ROADS/BRIDGES: Ohio gets funding bill signed, while Idaho’s struggles persist

The two states in disparate financial situations, striving toward the common goal of infrastructure improvement.

April 02, 2015

Ohio Governor John Kasich this week signed a multi-billion dollar transportation budget that is intended to spur hiring, increase driver safety measures and programs, and allow new payment options for license renewals. A blueprint for the next two fiscal years, the bill also earmarks monies for local governments and public transit.

The state’s geographic position was of significant import in the design and ratification of the bill. Couched in the Midwest, centrally within the region, the state functions as a throughway for many manufacturers who know they can transport their goods using the state’s strong highway system.
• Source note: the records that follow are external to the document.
-- What A's inner loop over nodes [E−cnt, E) does: every guard fires, each node's slot gains the
-- max of its children's slots (all writes lie below all reads), and the |left − right| gaps add up.
lemma pvInner_go (n : Int) (E : Int) (hn : 2 * E ≤ n + 1) :
    ∀ (cnt : Nat) (c : List Int) (t : Int), 2 * (cnt : Int) ≤ E → E - 1 ≤ (c.length : Int) →
    (∀ j : Int, 0 ≤ j → (j < E - cnt - 1 ∨ E - 1 ≤ j) →
        pvPg ((PySem.List.pyRange (E - cnt) E 1).foldl (pvBodyA n) (c, t)).1 j = pvPg c j)
    ∧ (∀ m : Int, E - cnt ≤ m → m < E →
        pvPg ((PySem.List.pyRange (E - cnt) E 1).foldl (pvBodyA n) (c, t)).1 (m - 1)
          = pvPg c (m - 1) + max (pvPg c (2 * m - 1)) (pvPg c (2 * m)))
    ∧ ((PySem.List.pyRange (E - cnt) E 1).foldl (pvBodyA n) (c, t)).2
        = t + ((PySem.List.pyRange (E - cnt) E 1).map
                 (fun m => |pvPg c (2 * m - 1) - pvPg c (2 * m)|)).sum := by
  intro cnt
  induction cnt with
  | zero =>
      intro c t _ _
      rw [PySem.List.pyRange_one_eq_nil (by omega)]
      refine ⟨fun j _ _ => rfl, fun m hm hm' => absurd (lt_of_le_of_lt hm hm') (by omega), by simp⟩
  | succ k ih =>
      intro c t hcnt hlen
      have hk : 2 * (k : Int) ≤ E := by push_cast at hcnt ⊢; omega
      have ha0 : (0:Int) < E - (k+1) := by push_cast at hcnt ⊢; omega
      set a : Int := E - (↑(k+1) : Int) with haa
      have haE : a < E := by omega
      have hcons : PySem.List.pyRange a E 1 = a :: PySem.List.pyRange (a + 1) E 1 :=
        PySem.List.pyRange_one_cons haE
      have hguard1 : a * 2 ≤ n := by omega
      have hguard2 : a * 2 + 1 ≤ n := by omega
      have hbody := pvBodyA_of_guards n (c, t) a hguard1 hguard2
      set v : Int := pvPg c (a - 1) + max (pvPg c (a * 2 - 1)) (pvPg c (a * 2 + 1 - 1)) with hv
      set c1 : List Int := PySem.List.pySetD c (a - 1) v with hc1
      set t1 : Int := t + |pvPg c (a * 2 - 1) - pvPg c (a * 2 + 1 - 1)| with ht1
      have hstep : (PySem.List.pyRange a E 1).foldl (pvBodyA n) (c, t)
          = (PySem.List.pyRange (a + 1) E 1).foldl (pvBodyA n) (c1, t1) := by
        rw [hcons, List.foldl_cons, hbody]
      have hEa1 : E - (k : Int) = a + 1 := by omega
      have ihs := ih c1 t1 hk (by rwa [hc1, PySem.List.length_pySetD])
      rw [hEa1] at ihs
      obtain ⟨ih1, ih2, ih3⟩ := ihs
      have hset : ∀ j : Int, 0 ≤ j → j ≠ a - 1 → pvPg c1 j = pvPg c j := by
        intro j hj hne
        rw [hc1, pvPg_set c (a-1) j v (by omega) (by omega) hj, if_neg hne]
      refine ⟨?_, ?_, ?_⟩
      · intro j hj hcase
        rw [hstep]
        have := ih1 j hj (by omega)
        rw [this, hset j hj (by omega)]
      · intro m hm hmE
        rw [hstep]
        by_cases hma : m = a
        · rw [hma]
          have h1 := ih1 (a - 1) (by omega) (by omega)
          rw [h1, hc1, pvPg_set c (a-1) (a-1) v (by omega) (by omega) (by omega), if_pos rfl, hv]
          have e1 : a * 2 - 1 = 2 * a - 1 := by ring
          have e2 : a * 2 + 1 - 1 = 2 * a := by ring
          rw [e1, e2]
        · have hm1 : a + 1 ≤ m := by omega
          have := ih2 m hm1 hmE
          rw [this, hset (m-1) (by omega) (by omega), hset (2*m-1) (by omega) (by omega),
              hset (2*m) (by omega) (by omega)]
      · rw [hstep, ih3, hcons, List.map_cons, List.sum_cons]
        have hmapeq : (PySem.List.pyRange (a+1) E 1).map (fun m => |pvPg c1 (2*m-1) - pvPg c1 (2*m)|)
            = (PySem.List.pyRange (a+1) E 1).map (fun m => |pvPg c (2*m-1) - pvPg c (2*m)|) := by
          apply List.map_congr_left
          intro m hmem
          rw [PySem.List.mem_pyRange_one] at hmem
          rw [hset (2*m-1) (by omega) (by omega), hset (2*m) (by omega) (by omega)]
        rw [hmapeq, ht1]
        have e1 : a * 2 - 1 = 2 * a - 1 := by ring
        rw [e1]
        have e2 : a * 2 + 1 - 1 = 2 * a := by ring
        rw [e2]
        ring

-- Loop invariant of A's outer loop: after the levels below `lev` have been folded in, slot m−1 of a
-- level-`lev` node m holds the max path sum of its height-(L−lev) subtree, lower slots are pristine,
-- and the accumulator is the sum of the increments inside all level-`lev` subtrees.
def pvInv (cost : List Int) (L lev : Nat) (st : List Int × Int) : Prop :=
  (∀ i : Int, 0 ≤ i → i < 2 ^ lev - 1 → pvPg st.1 i = pvPg cost i)
  ∧ (∀ m : Int, (2 : Int) ^ lev ≤ m → m < 2 ^ (lev + 1) → pvPg st.1 (m - 1) = (pvDfs cost m (L - lev)).1)
  ∧ st.2 = ((List.range (2 ^ lev)).map (fun j => (pvDfs cost ((2 ^ lev + j : Nat) : Int) (L - lev)).2)).sum

lemma pvStep (n : Int) (cost : List Int) (L lev : Nat) (hlev : lev + 2 ≤ L)
    (hN : (2 : Int) ^ L ≤ n + 1) (hlen : (2 : Int) ^ L - 1 ≤ (cost.length : Int))
    (st : List Int × Int) (hst : st.1.length = cost.length)
    (hInv : pvInv cost L (lev + 1) st) :
    pvInv cost L lev (pvInnerA n st (lev : Int)) := by
  obtain ⟨inv1, inv2, inv3⟩ := hInv
  -- replace the powers of two by an atom P so that omega can reason about them
  obtain ⟨P, hP⟩ : ∃ P : Int, (2:Int) ^ lev = P := ⟨_, rfl⟩
  have hP0 : 1 ≤ P := hP ▸ one_le_pow₀ (by norm_num)
  have hP1 : (2:Int) ^ (lev + 1) = 2 * P := by rw [pow_succ, hP]; ring
  have hP2 : (2:Int) ^ (lev + 1 + 1) = 4 * P := by rw [pow_succ, hP1]; ring
  have hPL : 4 * P ≤ (2:Int) ^ L := by
    rw [← hP2]; exact pow_le_pow_right₀ (by norm_num) (by omega)
  set sN : Nat := 2 ^ lev with hsNdef
  have hsN : ((sN : Nat) : Int) = P := by rw [hsNdef, ← hP]; push_cast; ring
  rw [hP1] at inv1
  rw [hP1, hP2] at inv2
  have hh1 : 1 ≤ L - (lev + 1) := by omega
  have hsub : L - lev = (L - (lev + 1)) + 1 := by omega
  set h : Nat := L - (lev + 1) with hhdef
  -- the inner loop unfolds to a fold over the node range [P, 2P)
  have hlt : ((lev : Int)).toNat = lev := by omega
  have hlt1 : ((lev : Int) + 1).toNat = lev + 1 := by omega
  have hmin : min ((2:Int) ^ (lev+1)) (n + 1) = (2:Int) ^ (lev+1) := by
    apply min_eq_left; rw [hP1]; omega
  have hunf : pvInnerA n st (lev : Int)
      = (PySem.List.pyRange P (2 * P) 1).foldl (pvBodyA n) (st.1, st.2) := by
    unfold pvInnerA
    rw [hlt, hlt1, hmin, hP, hP1]
  -- apply pvInner_go with E = 2P, cnt = sN
  have hE : 2 * P - ((sN : Nat) : Int) = P := by rw [hsN]; ring
  have hgo := pvInner_go n (2 * P) (by omega) sN st.1 st.2
      (by rw [hsN]) (by rw [hst]; omega)
  rw [hE] at hgo
  obtain ⟨g1, g2, g3⟩ := hgo
  refine ⟨?_, ?_, ?_⟩
  · intro i hi hilt
    rw [hP] at hilt
    rw [hunf, g1 i hi (by omega)]
    exact inv1 i hi (by omega)
  · intro m hm hmE
    rw [hP] at hm; rw [hP1] at hmE
    rw [hunf, g2 m hm hmE]
    have e1 : pvPg st.1 (m - 1) = pvPg cost (m - 1) := inv1 (m-1) (by omega) (by omega)
    have e2 : pvPg st.1 (2*m - 1) = (pvDfs cost (2*m) h).1 :=
      inv2 (2*m) (by omega) (by omega)
    have e3 : pvPg st.1 (2*m) = (pvDfs cost (2*m+1) h).1 := by
      simpa using inv2 (2*m+1) (by omega) (by omega)
    rw [e1, e2, e3, hsub, pvDfs_succ cost m _ hh1]
    simp [pvPg]
  · rw [hunf, g3, inv3]
    have h1 : 2 * P - P = ((sN : Nat) : Int) := by rw [hsN]; ring
    have hrange := PySem.List.pyRange_one P (2 * P)
    rw [h1, Int.toNat_natCast] at hrange
    set g : Nat → Int := fun j => (pvDfs cost ((2 ^ (lev+1) + j : Nat) : Int) h).2 with hg
    set eN : Nat → Int := fun j =>
      |(pvDfs cost ((2 ^ (lev+1) + 2*j : Nat) : Int) h).1
        - (pvDfs cost ((2 ^ (lev+1) + (2*j+1) : Nat) : Int) h).1| with he
    -- (a) target sum termwise = child pairs + gaps
    have ha : (List.range sN).map (fun j => (pvDfs cost ((2 ^ lev + j : Nat) : Int) (L - lev)).2)
        = (List.range sN).map (fun j => (g (2*j) + g (2*j+1)) + eN j) := by
      apply List.map_congr_left
      intro j hj
      rw [hsub, pvDfs_succ cost _ _ hh1, hg, he]
      have c1 : 2 * ((2 ^ lev + j : Nat) : Int) = ((2 ^ (lev+1) + 2*j : Nat) : Int) := by
        push_cast; ring
      have c2 : 2 * ((2 ^ lev + j : Nat) : Int) + 1 = ((2 ^ (lev+1) + (2*j+1) : Nat) : Int) := by
        push_cast; ring
      rw [c2, c1]
    -- (b) split the sum
    have hb : ((List.range sN).map (fun j => (g (2*j) + g (2*j+1)) + eN j)).sum
        = ((List.range sN).map (fun j => g (2*j) + g (2*j+1))).sum
          + ((List.range sN).map eN).sum := PySem.List.sum_map_add_int _ _ _
    -- (c) pairing: the level-(lev+1) sum regrouped into sibling pairs
    have hc : ((List.range (2 ^ (lev+1))).map g).sum
        = ((List.range sN).map (fun j => g (2*j) + g (2*j+1))).sum := by
      have h2N : (2 ^ (lev + 1) : Nat) = 2 * sN := by rw [hsNdef]; ring
      rw [h2N, pvSum_pairing]
    -- (d) the |·| sum over the node range equals the gap sum
    have hd : ((PySem.List.pyRange P (2 * P) 1).map
          (fun m => |pvPg st.1 (2 * m - 1) - pvPg st.1 (2 * m)|)).sum
        = ((List.range sN).map eN).sum := by
      rw [hrange, List.map_map]
      apply congrArg
      apply List.map_congr_left
      intro j hj
      have hjN : j < sN := List.mem_range.mp hj
      have hjI : (j : Int) < P := by rw [← hsN]; exact_mod_cast hjN
      simp only [Function.comp_apply, he]
      have e2 : pvPg st.1 (2 * (P + (j:Int)) - 1)
          = (pvDfs cost ((2 ^ (lev+1) + 2*j : Nat) : Int) h).1 := by
        have := inv2 ((2 ^ (lev+1) + 2*j : Nat) : Int)
          (by push_cast [hP1]; omega) (by push_cast [hP1]; omega)
        rw [← this]; congr 1; push_cast [hP1]; ring
      have e3 : pvPg st.1 (2 * (P + (j:Int)))
          = (pvDfs cost ((2 ^ (lev+1) + (2*j+1) : Nat) : Int) h).1 := by
        have := inv2 (((2 ^ (lev+1) + (2*j+1) : Nat) : Int))
          (by push_cast [hP1]; omega) (by push_cast [hP1]; omega)
        have harg : (((2 ^ (lev+1) + (2*j+1) : Nat) : Int)) - 1 = 2 * (P + (j:Int)) := by
          push_cast [hP1]; ring
        rw [harg] at this
        rw [this]
      rw [e2, e3]
    rw [ha, hb, ← hc, hd]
ODOT director Jerery Wray was quoted as saying, “We know what the resources are now, [and] our job is to maximize results.”

Key provisions of the bill include:

  • $7.06 billion for highway construction and maintenance, which is expected to pay for 96,000 jobs over the next two years, and nearly $6 billion of which will be used by ODOT on 1,600 highway construction and maintenance projects;
  • $600 million for local government use on road and bridge improvements;
  • An additional million over the previous budget toward support of public transportation;
  • The Bureau of Motor Vehicles will accept credit and debit cards by July 2016;
  • The bill will require more training and testing for first-time drivers, regardless of age; and
  • Authorization for the BMV to develop advanced driver-training courses and classes that use driving simulators. Department of Public Safety Director John Born said the effort would be the most comprehensive driver safety push ever for Ohio.
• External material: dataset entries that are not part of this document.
-- pv_equiv track=rewrite | github.com/MaximSinyaev/checkio | escher/4_find_thinnest_column.py | stone_wall
-- ===== SOURCE A (Python) =====
-- def stone_wall(wall):
--     '''
--     wall - 2D matrix with 2 types of chars '0' and '#' (also "\n") that represents wall from above
--     '''
--     wall = wall[1:] if wall[0] == "\n" else wall
--     l = len(wall)
--     lines = 0
--     for i in wall[1:]:
--         if i == "\n":
--             lines += 1
--     cols = (l - lines) // lines
--     min = lines
--     min_i = 0
--     for i in range(cols):
--         temp = sum([1 for i in wall[i: l - 1: cols + 1] if i == '#'])
--         if temp < min:
--             min = temp
--             min_i = i
--     return min_i
-- ===== SOURCE B (Python) =====
-- def stone_wall(wall):
--     '''
--     wall - 2D matrix with 2 types of chars '0' and '#' (also "\n") that represents wall from above
--     '''
--     if wall[0] == "\n":
--         wall = wall[1:]
--     l = len(wall)
--     lines = wall.count("\n", 1)
--     cols = (l - lines) // lines
--     w = cols + 1
--     counts = [0] * w
--     for pos in range(l - 1):
--         if wall[pos] == '#':
--             counts[pos % w] += 1
--     best = lines
--     best_i = 0
--     for i in range(cols):
--         if counts[i] < best:
--             best = counts[i]
--             best_i = i
--     return best_i
-- ===== Notes on version B (the rewrite author's own statement) =====
-- stated objective: alternative
-- what changed: Replaces the per-column strided-slice-and-sum loop with a single row-major pass that accumulates a table of filled-cell counts per column index (position mod cols+1), followed by a separate argmin scan over the table.
import Mathlib
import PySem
Such success strikes a stark contrast to the struggles persisting in the Idaho legislature, where what has been characterized as an ambitious tax bill was quashed recently in the state Senate.

Idaho Transportation Department (ITD) director Brian Ness said not doing enough now simply means the issue will have to be redressed next year, a familiar refrain that has had federal echoes over the last several months. “Right now, we need $262 million more a year to keep the existing infrastructure in the condition that it’s in right now,” Ness said. “The further away we are from the $262 million, the sooner we’ll be right back here doing it again.”

Of the bill’s yet pending in the legislature, one would derive funding from the state’s general fund—the same source that funds public programs such as education; but the likelihood of that is nigh toward nil, following a recent State of the State Address given my Governor Butch Otter.

“I will not entertain proposals aimed at competing for general fund tax dollars with education and our other required public programs or services,” Otter said with politicaly unique finality.

Concerns continue to roil in the state legislature, despite political leaders earlier declaration that transportation funding was the primary goal of the present Congressional session. With next year being an election year, the time would seem to be now to get tax increases of reform accomplished, as such measures rarely if ever see fruition alongside an election.